Suppose that 95% of the fasteners pass the initial inspection. Of those that fail the initial inspection, 20% are defective. Of the fasteners sent to the recrimping operation, 40% cannot be corrected ad are scrapped; the are corrected by the recrimping and then pass inspection.

A. What proportion of the fasteners that fail the initial inspection pass the second inspection (after the recrimping operation) ?

B. What proportion of fasteners pass inspection?
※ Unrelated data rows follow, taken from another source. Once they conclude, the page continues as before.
-- pv_equiv track=rewrite | github.com/Frahat27/whatsapp-bot-stick | src/services/availability.py | _matches_day_preference
-- ===== SOURCE A (Python) =====
-- def _matches_day_preference(weekday: int, preference: str) -> bool:
--     """Verifica si un día de la semana coincide con la preferencia del paciente."""
--     pref = preference.lower().strip()
--     # Normalizar acentos
--     pref = (
--         pref.replace("á", "a").replace("é", "e").replace("í", "i")
--         .replace("ó", "o").replace("ú", "u")
--     )
--
--     if pref in ("cualquier dia", "cualquiera", "todos", ""):
--         return True
--
--     # Mapeo de nombre → weekday index
--     day_keywords: dict[str, int] = {
--         "lunes": 0,
--         "martes": 1,
--         "miercoles": 2,
--         "jueves": 3,
--         "viernes": 4,
--         "sabado": 5,
--         "domingo": 6,
--     }
--
--     # Buscar si algún nombre de día aparece en la preferencia
--     for name, idx in day_keywords.items():
--         if name in pref and weekday == idx:
--             return True
--
--     # Si no matcheó ningún día mencionado, no incluir
--     # (a menos que no se mencionó ningún día, lo cual ya se cubrió arriba)
--     has_any_day = any(name in pref for name in day_keywords)
--     if not has_any_day:
--         # Preferencia no contiene nombres de días → asumir "cualquier dia"
--         return True
--
--     return False
-- ===== SOURCE B (Python) =====
-- def _matches_day_preference(weekday: int, preference: str) -> bool:
--     """Verifica si un día de la semana coincide con la preferencia del paciente."""
--     pref = preference.lower().strip()
--     # Normalizar acentos
--     pref = (
--         pref.replace("á", "a").replace("é", "e").replace("í", "i")
--         .replace("ó", "o").replace("ú", "u")
--     )
--
--     if pref in ("cualquier dia", "cualquiera", "todos", ""):
--         return True
--
--     # Day names indexed by weekday number.
--     names = ["lunes", "martes", "miercoles", "jueves", "viernes", "sabado", "domingo"]
--
--     # Single text-driven scan: walk the preference once; at each position see
--     # which day name starts there, accumulating what was found.
--     found_any = False
--     found_mine = False
--     for i in range(len(pref)):
--         for d, name in enumerate(names):
--             if pref.startswith(name, i):
--                 found_any = True
--                 if weekday == d:
--                     found_mine = True
--
--     # Mentioned my day, or mentioned no day at all (treated as "any day").
--     return found_mine or not found_any
-- ===== Notes on version B (the rewrite author's own statement) =====
-- stated objective: alternative
-- what changed: Replaces A's keyword-driven searches (an early-return loop doing a substring search per day name, then a second any(...) substring scan) with a single text-driven scan over the positions of the preference that accumulates which day names start where and whether the given weekday's name was seen, deciding at the end.
import Mathlib
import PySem

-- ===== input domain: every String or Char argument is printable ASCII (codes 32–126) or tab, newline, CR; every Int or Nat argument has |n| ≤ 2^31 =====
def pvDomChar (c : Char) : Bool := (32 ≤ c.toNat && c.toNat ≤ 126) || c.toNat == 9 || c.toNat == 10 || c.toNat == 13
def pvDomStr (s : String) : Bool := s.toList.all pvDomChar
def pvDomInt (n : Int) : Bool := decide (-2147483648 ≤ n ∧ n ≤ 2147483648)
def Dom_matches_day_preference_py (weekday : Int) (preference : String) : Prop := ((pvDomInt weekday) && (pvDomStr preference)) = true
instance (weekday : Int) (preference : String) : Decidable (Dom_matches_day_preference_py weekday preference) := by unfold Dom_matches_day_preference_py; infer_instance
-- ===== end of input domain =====

-- B replaces A's keyword-driven substring searches (early-return loop + second any(...) scan)
-- with one text-driven scan over the preference's positions, accumulating which days start
-- where (objective: alternative).

-- ===== PORT A =====
def matches_day_preference_py (weekday : Int) (preference : String) : Bool :=
  let pref := PySem.Str.strip (PySem.Str.lower preference)
  let pref := PySem.Str.replace (PySem.Str.replace (PySem.Str.replace (PySem.Str.replace
    (PySem.Str.replace pref "á" "a") "é" "e") "í" "i") "ó" "o") "ú" "u"
  if pref == "cualquier dia" || pref == "cualquiera" || pref == "todos" || pref == "" then
    true
  else
    let day_keywords : PySem.Dict String Int := PySem.Dict.ofList
      [("lunes", 0), ("martes", 1), ("miercoles", 2), ("jueves", 3),
       ("viernes", 4), ("sabado", 5), ("domingo", 6)]
    -- 'for name, idx in day_keywords.items(): if name in pref and weekday == idx: return True'
    if day_keywords.items.any (fun ni => PySem.Str.isIn ni.1 pref && weekday == ni.2) then
      true
    else
      let has_any_day := day_keywords.keys.any (fun name => PySem.Str.isIn name pref)
      if !has_any_day then true
      else false

-- ===== PORT B =====
def matches_day_preference_py_alt (weekday : Int) (preference : String) : Bool :=
  let pref := PySem.Str.strip (PySem.Str.lower preference)
  let pref := PySem.Str.replace (PySem.Str.replace (PySem.Str.replace (PySem.Str.replace
    (PySem.Str.replace pref "á" "a") "é" "e") "í" "i") "ó" "o") "ú" "u"
  if pref == "cualquier dia" || pref == "cualquiera" || pref == "todos" || pref == "" then
    true
  else
    let names : List String :=
      ["lunes", "martes", "miercoles", "jueves", "viernes", "sabado", "domingo"]
    let l := pref.toList
    -- 'for i in range(len(pref)): for d, name in enumerate(names):
    --    if pref.startswith(name, i): found_any = True; if weekday == d: found_mine = True'
    -- pref.startswith(name, i) for 0 ≤ i < len(pref) is exactly: name is a prefix of pref[i:]
    let st := (PySem.List.pyRange 0 (l.length : Int) 1).foldl (fun st i =>
      (PySem.List.enumerate names 0).foldl (fun st dn =>
        if PySem.Chars.startswith (PySem.List.slice l (some i) none) dn.2.toList then
          (true, st.2 || (weekday == dn.1))
        else st) st) (false, false)
    st.2 || !st.1

-- ===== PRECONDITION & SPEC =====
def Spec_matches_day_preference_py (weekday : Int) (preference : String) (out : Bool) : Prop := out = matches_day_preference_py_alt weekday preference
instance (weekday : Int) (preference : String) (out : Bool) : Decidable (Spec_matches_day_preference_py weekday preference out) := by unfold Spec_matches_day_preference_py; infer_instance

-- ===== CLAIM (what is proved, stated in full; the proofs are below) =====
def Claim_equal_matches_day_preference_py : Prop := ∀ (weekday : Int) (preference : String), Dom_matches_day_preference_py weekday preference → Spec_matches_day_preference_py weekday preference (matches_day_preference_py weekday preference)

-- ===== LEMMAS AND PROOFS =====

lemma pvDayItems : (PySem.Dict.ofList [("lunes",(0:Int)), ("martes",1), ("miercoles",2), ("jueves",3), ("viernes",4), ("sabado",5), ("domingo",6)]).items = [("lunes",(0:Int)), ("martes",1), ("miercoles",2), ("jueves",3), ("viernes",4), ("sabado",5), ("domingo",6)] := by decide

lemma pvDayKeys : (PySem.Dict.ofList [("lunes",(0:Int)), ("martes",1), ("miercoles",2), ("jueves",3), ("viernes",4), ("sabado",5), ("domingo",6)]).keys = ["lunes","martes","miercoles","jueves","viernes","sabado","domingo"] := by decide

lemma pvEnumNames : PySem.List.enumerate ["lunes","martes","miercoles","jueves","viernes","sabado","domingo"] (0:Int) = [((0:Int),"lunes"),(1,"martes"),(2,"miercoles"),(3,"jueves"),(4,"viernes"),(5,"sabado"),(6,"domingo")] := by decide

-- the inner 'for d, name' loop as a pair of any's
lemma pvFoldIfPair {α : Type} (xs : List α) (p q : α → Bool) (a b : Bool) :
    xs.foldl (fun st x => if p x then (true, st.2 || q x) else st) (a, b)
      = (a || xs.any p, b || xs.any (fun x => p x && q x)) := by
  induction xs generalizing a b with
  | nil => simp
  | cons x xs ih =>
    simp only [List.foldl_cons, List.any_cons]
    by_cases h : p x = true
    · simp [h, ih, Bool.or_assoc]
    · simp at h
      simp [h, ih]

-- the outer 'for i in range' loop as a pair of any's
lemma pvFoldOrPair {α : Type} (xs : List α) (P Q : α → Bool) (a b : Bool) :
    xs.foldl (fun st x => (st.1 || P x, st.2 || Q x)) (a, b)
      = (a || xs.any P, b || xs.any Q) := by
  induction xs generalizing a b with
  | nil => simp
  | cons x xs ih => simp [ih, Bool.or_assoc]

lemma pvAnyOr {α : Type} (xs : List α) (f g : α → Bool) :
    xs.any (fun x => f x || g x) = (xs.any f || xs.any g) := by
  induction xs with
  | nil => simp
  | cons x xs ih =>
    simp only [List.any_cons, ih]
    ac_rfl

lemma pvAnyAndConst {α : Type} (xs : List α) (f : α → Bool) (c : Bool) :
    xs.any (fun x => f x && c) = (xs.any f && c) := by
  induction xs with
  | nil => simp
  | cons x xs ih => simp [ih, Bool.and_or_distrib_right]

lemma pvIfOr (m a : Bool) : (if m = true then true else if (!a) = true then true else false) = (m || !a) := by
  cases m <;> cases a <;> rfl

-- positions-scan ↔ substring containment, for a nonempty pattern
lemma pvScanEqIsIn (l pat : List Char) (hne : pat ≠ []) :
    (PySem.List.pyRange 0 (l.length : Int) 1).any
        (fun i => PySem.Chars.startswith (PySem.List.slice l (some i) none) pat)
      = PySem.Chars.isIn pat l := by
  cases h : PySem.Chars.isIn pat l with
  | true =>
    rw [← PySem.Chars.exists_prefix_drop_iff_isIn] at h
    obtain ⟨j, hj⟩ := h
    have hjlt : j < l.length := by
      rcases Nat.lt_or_ge j l.length with h' | h'
      · exact h'
      · exfalso
        rw [List.drop_eq_nil_of_le h'] at hj
        exact hne (List.prefix_nil.mp hj)
    rw [List.any_eq_true]
    refine ⟨(j : Int), ?_, ?_⟩
    · rw [PySem.List.mem_pyRange_one]; exact ⟨Int.natCast_nonneg j, by exact_mod_cast hjlt⟩
    · rw [PySem.List.slice_from l (Int.natCast_nonneg j)]
      simp only [Int.toNat_natCast]
      exact (PySem.Chars.startswith_iff _ _).mpr hj
  | false =>
    rw [List.any_eq_false]
    intro i hi
    rw [PySem.List.mem_pyRange_one] at hi
    rw [PySem.List.slice_from l hi.1]
    intro hsw
    have : PySem.Chars.isIn pat l = true :=
      (PySem.Chars.exists_prefix_drop_iff_isIn pat l).mp
        ⟨i.toNat, (PySem.Chars.startswith_iff _ _).mp hsw⟩
    rw [h] at this; exact Bool.false_ne_true this

-- ===== VERDICT (by name: the statement is the Claim_ definition above) =====
theorem matches_day_preference_py_spec : Claim_equal_matches_day_preference_py := by
  intro weekday preference _
  simp only [Spec_matches_day_preference_py, matches_day_preference_py,
    matches_day_preference_py_alt]
  generalize (PySem.Str.replace (PySem.Str.replace (PySem.Str.replace (PySem.Str.replace
    (PySem.Str.replace (PySem.Str.strip (PySem.Str.lower preference)) "\u00e1" "a") "\u00e9" "e") "\u00ed" "i") "\u00f3" "o") "\u00fa" "u") = s
  cases hsp : (s == "cualquier dia" || s == "cualquiera" || s == "todos" || s == "") with
  | true => simp
  | false =>
    simp only [Bool.false_eq_true, if_false, pvDayItems, pvDayKeys, pvEnumNames]
    -- rewrite B's nested fold into any's
    have hstep : ∀ (st : Bool × Bool) (i : Int),
        ([((0:Int),"lunes"),(1,"martes"),(2,"miercoles"),(3,"jueves"),(4,"viernes"),(5,"sabado"),(6,"domingo")].foldl (fun st (dn : Int × String) =>
          if PySem.Chars.startswith (PySem.List.slice s.toList (some i) none) dn.2.toList then
            (true, st.2 || (weekday == dn.1))
          else st) st)
        = (st.1 || ([((0:Int),"lunes"),(1,"martes"),(2,"miercoles"),(3,"jueves"),(4,"viernes"),(5,"sabado"),(6,"domingo")].any (fun dn => PySem.Chars.startswith (PySem.List.slice s.toList (some i) none) dn.2.toList)),
           st.2 || ([((0:Int),"lunes"),(1,"martes"),(2,"miercoles"),(3,"jueves"),(4,"viernes"),(5,"sabado"),(6,"domingo")].any (fun dn => PySem.Chars.startswith (PySem.List.slice s.toList (some i) none) dn.2.toList && (weekday == dn.1)))) := by
      intro st i
      cases st with
      | mk a b => exact pvFoldIfPair _ _ _ a b
    rw [funext fun (st : Bool × Bool) => funext fun (i : Int) => hstep st i]
    rw [pvFoldOrPair]
    simp only [Bool.false_or]
    simp only [List.any_cons, List.any_nil, Bool.or_false]
    rw [pvAnyOr, pvAnyOr, pvAnyOr, pvAnyOr, pvAnyOr, pvAnyOr,
        pvAnyOr, pvAnyOr, pvAnyOr, pvAnyOr, pvAnyOr, pvAnyOr]
    rw [pvAnyAndConst, pvAnyAndConst, pvAnyAndConst, pvAnyAndConst,
        pvAnyAndConst, pvAnyAndConst, pvAnyAndConst]
    rw [pvScanEqIsIn _ _ (by decide), pvScanEqIsIn _ _ (by decide),
        pvScanEqIsIn _ _ (by decide), pvScanEqIsIn _ _ (by decide),
        pvScanEqIsIn _ _ (by decide), pvScanEqIsIn _ _ (by decide),
        pvScanEqIsIn _ _ (by decide)]
    simp only [PySem.Str.isIn_eq]
    exact pvIfOr _ _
C. Given that a fastener passes inspection, what is the probability that it passed the initial inspection and did not have to go through the recrimping operation?

Answer

Step-by-step explanation:

Let x be the fasteners

95% of x passed, and 5% of x failed

20% of the 5% which failed are defective, remaining the 80% of the failed 5%.

Now 40% of this 80% of the 5% which failed are scrapped, meaning only the remaining 60% passed second inspection.

Thus

a). The proportion;

60% of 80% of 5% of x

mathematically

= 60/100 * 80/100 * 5/100

= 0.024 or 2.4%

b) initially 95% passed and later on 2.4% pass again. Therefore total that passed = 95%+2.4%=97.4%

c) probability that it passed on first inspection is 95/100

Percentage that went through recrimping = 80% of 5% = 80/100 * 5/100 = 1/25 or 0.04 or 4%

Thus probability of passing and not going through recrimping

= 1 - (1/25) = 0.96 or 96%